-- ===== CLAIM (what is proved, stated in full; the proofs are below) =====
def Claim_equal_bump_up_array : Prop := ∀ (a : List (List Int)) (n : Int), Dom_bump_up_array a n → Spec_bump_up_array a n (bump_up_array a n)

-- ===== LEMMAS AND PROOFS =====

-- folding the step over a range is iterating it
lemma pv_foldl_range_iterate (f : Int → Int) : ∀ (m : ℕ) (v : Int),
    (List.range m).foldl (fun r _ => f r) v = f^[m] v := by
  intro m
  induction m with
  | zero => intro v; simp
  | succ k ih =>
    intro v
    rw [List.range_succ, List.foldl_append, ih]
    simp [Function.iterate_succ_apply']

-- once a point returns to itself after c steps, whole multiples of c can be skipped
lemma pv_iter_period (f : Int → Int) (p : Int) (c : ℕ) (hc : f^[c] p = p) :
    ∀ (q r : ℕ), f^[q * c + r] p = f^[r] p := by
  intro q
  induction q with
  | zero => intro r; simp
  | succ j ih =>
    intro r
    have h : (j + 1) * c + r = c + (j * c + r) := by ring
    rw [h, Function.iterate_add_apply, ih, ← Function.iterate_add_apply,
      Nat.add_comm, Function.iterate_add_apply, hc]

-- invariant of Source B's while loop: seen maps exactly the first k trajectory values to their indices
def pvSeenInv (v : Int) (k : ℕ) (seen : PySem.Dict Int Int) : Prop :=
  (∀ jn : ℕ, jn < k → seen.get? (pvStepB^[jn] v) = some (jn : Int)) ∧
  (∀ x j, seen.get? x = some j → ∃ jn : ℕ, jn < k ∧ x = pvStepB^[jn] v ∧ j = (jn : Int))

________

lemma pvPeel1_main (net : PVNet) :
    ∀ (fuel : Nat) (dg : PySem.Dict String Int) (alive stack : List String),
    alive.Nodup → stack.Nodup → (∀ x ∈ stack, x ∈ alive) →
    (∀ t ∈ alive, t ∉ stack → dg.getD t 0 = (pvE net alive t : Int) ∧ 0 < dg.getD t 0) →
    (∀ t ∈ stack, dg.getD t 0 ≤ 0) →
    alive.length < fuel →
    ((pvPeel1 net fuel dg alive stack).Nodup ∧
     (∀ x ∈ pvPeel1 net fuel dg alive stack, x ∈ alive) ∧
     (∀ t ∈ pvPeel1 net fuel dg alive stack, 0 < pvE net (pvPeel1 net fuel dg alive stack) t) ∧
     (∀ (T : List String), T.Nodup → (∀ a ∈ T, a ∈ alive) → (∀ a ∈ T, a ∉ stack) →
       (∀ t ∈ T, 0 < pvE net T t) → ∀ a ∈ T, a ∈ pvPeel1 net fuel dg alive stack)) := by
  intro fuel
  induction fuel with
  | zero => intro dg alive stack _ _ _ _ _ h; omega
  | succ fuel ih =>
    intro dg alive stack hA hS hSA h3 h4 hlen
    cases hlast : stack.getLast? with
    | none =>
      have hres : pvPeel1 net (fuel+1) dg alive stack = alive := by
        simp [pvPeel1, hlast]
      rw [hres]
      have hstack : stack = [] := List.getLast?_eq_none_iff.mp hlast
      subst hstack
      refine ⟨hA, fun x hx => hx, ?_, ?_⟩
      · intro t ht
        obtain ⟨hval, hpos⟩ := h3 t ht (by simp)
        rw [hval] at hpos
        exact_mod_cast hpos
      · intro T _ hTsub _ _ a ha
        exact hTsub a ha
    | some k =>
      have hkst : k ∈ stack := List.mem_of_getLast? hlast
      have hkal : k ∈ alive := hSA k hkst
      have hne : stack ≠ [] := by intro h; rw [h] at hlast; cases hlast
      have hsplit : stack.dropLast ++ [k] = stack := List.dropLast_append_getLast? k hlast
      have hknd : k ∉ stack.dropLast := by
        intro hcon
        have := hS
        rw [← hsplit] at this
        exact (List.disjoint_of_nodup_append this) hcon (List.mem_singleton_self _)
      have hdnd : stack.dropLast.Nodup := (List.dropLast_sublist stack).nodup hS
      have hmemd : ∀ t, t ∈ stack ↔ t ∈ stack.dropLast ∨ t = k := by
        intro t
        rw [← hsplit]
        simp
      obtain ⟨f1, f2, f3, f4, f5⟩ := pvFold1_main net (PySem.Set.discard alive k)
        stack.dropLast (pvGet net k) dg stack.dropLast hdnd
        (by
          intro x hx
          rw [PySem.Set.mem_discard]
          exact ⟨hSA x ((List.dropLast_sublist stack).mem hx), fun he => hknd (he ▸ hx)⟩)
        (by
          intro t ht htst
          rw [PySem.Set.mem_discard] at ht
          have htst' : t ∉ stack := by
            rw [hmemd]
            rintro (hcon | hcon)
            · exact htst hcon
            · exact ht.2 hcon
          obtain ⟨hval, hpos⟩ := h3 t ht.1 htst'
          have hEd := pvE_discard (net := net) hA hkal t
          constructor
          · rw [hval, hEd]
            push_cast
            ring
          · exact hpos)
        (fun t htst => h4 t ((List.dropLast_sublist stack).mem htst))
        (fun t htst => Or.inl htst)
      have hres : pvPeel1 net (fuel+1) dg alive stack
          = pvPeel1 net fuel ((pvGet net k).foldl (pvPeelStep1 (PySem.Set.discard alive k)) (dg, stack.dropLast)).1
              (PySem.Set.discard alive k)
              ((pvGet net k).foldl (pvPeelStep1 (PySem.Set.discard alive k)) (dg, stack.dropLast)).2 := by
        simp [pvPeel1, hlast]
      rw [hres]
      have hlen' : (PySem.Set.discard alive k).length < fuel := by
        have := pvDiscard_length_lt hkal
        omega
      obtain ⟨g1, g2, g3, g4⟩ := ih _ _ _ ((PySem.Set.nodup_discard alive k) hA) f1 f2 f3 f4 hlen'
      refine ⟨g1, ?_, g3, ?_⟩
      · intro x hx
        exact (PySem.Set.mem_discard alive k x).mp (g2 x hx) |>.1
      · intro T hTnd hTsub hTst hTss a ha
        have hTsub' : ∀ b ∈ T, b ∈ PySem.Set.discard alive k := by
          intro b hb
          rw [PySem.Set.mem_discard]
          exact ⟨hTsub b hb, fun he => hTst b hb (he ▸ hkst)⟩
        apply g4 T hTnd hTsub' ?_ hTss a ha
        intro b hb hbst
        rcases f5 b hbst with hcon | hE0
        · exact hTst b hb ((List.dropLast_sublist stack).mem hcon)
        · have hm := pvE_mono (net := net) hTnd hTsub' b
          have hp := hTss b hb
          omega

________

● About this exercise
Look above for the line containing "-- ===== CLAIM". Output from there through the line containing "(∀ x j, seen.get?", exactly and inclusively.

● Written response
-- ===== CLAIM (what is proved, stated in full; the proofs are below) =====
def Claim_equal_bump_up_array : Prop := ∀ (a : List (List Int)) (n : Int), Dom_bump_up_array a n → Spec_bump_up_array a n (bump_up_array a n)

-- ===== LEMMAS AND PROOFS =====

-- folding the step over a range is iterating it
lemma pv_foldl_range_iterate (f : Int → Int) : ∀ (m : ℕ) (v : Int),
    (List.range m).foldl (fun r _ => f r) v = f^[m] v := by
  intro m
  induction m with
  | zero => intro v; simp
  | succ k ih =>
    intro v
    rw [List.range_succ, List.foldl_append, ih]
    simp [Function.iterate_succ_apply']

-- once a point returns to itself after c steps, whole multiples of c can be skipped
lemma pv_iter_period (f : Int → Int) (p : Int) (c : ℕ) (hc : f^[c] p = p) :
    ∀ (q r : ℕ), f^[q * c + r] p = f^[r] p := by
  intro q
  induction q with
  | zero => intro r; simp
  | succ j ih =>
    intro r
    have h : (j + 1) * c + r = c + (j * c + r) := by ring
    rw [h, Function.iterate_add_apply, ih, ← Function.iterate_add_apply,
      Nat.add_comm, Function.iterate_add_apply, hc]

-- invariant of Source B's while loop: seen maps exactly the first k trajectory values to their indices
def pvSeenInv (v : Int) (k : ℕ) (seen : PySem.Dict Int Int) : Prop :=
  (∀ jn : ℕ, jn < k → seen.get? (pvStepB^[jn] v) = some (jn : Int)) ∧
  (∀ x j, seen.get? x = some j → ∃ jn : ℕ, jn < k ∧ x = pvStepB^[jn] v ∧ j = (jn : Int))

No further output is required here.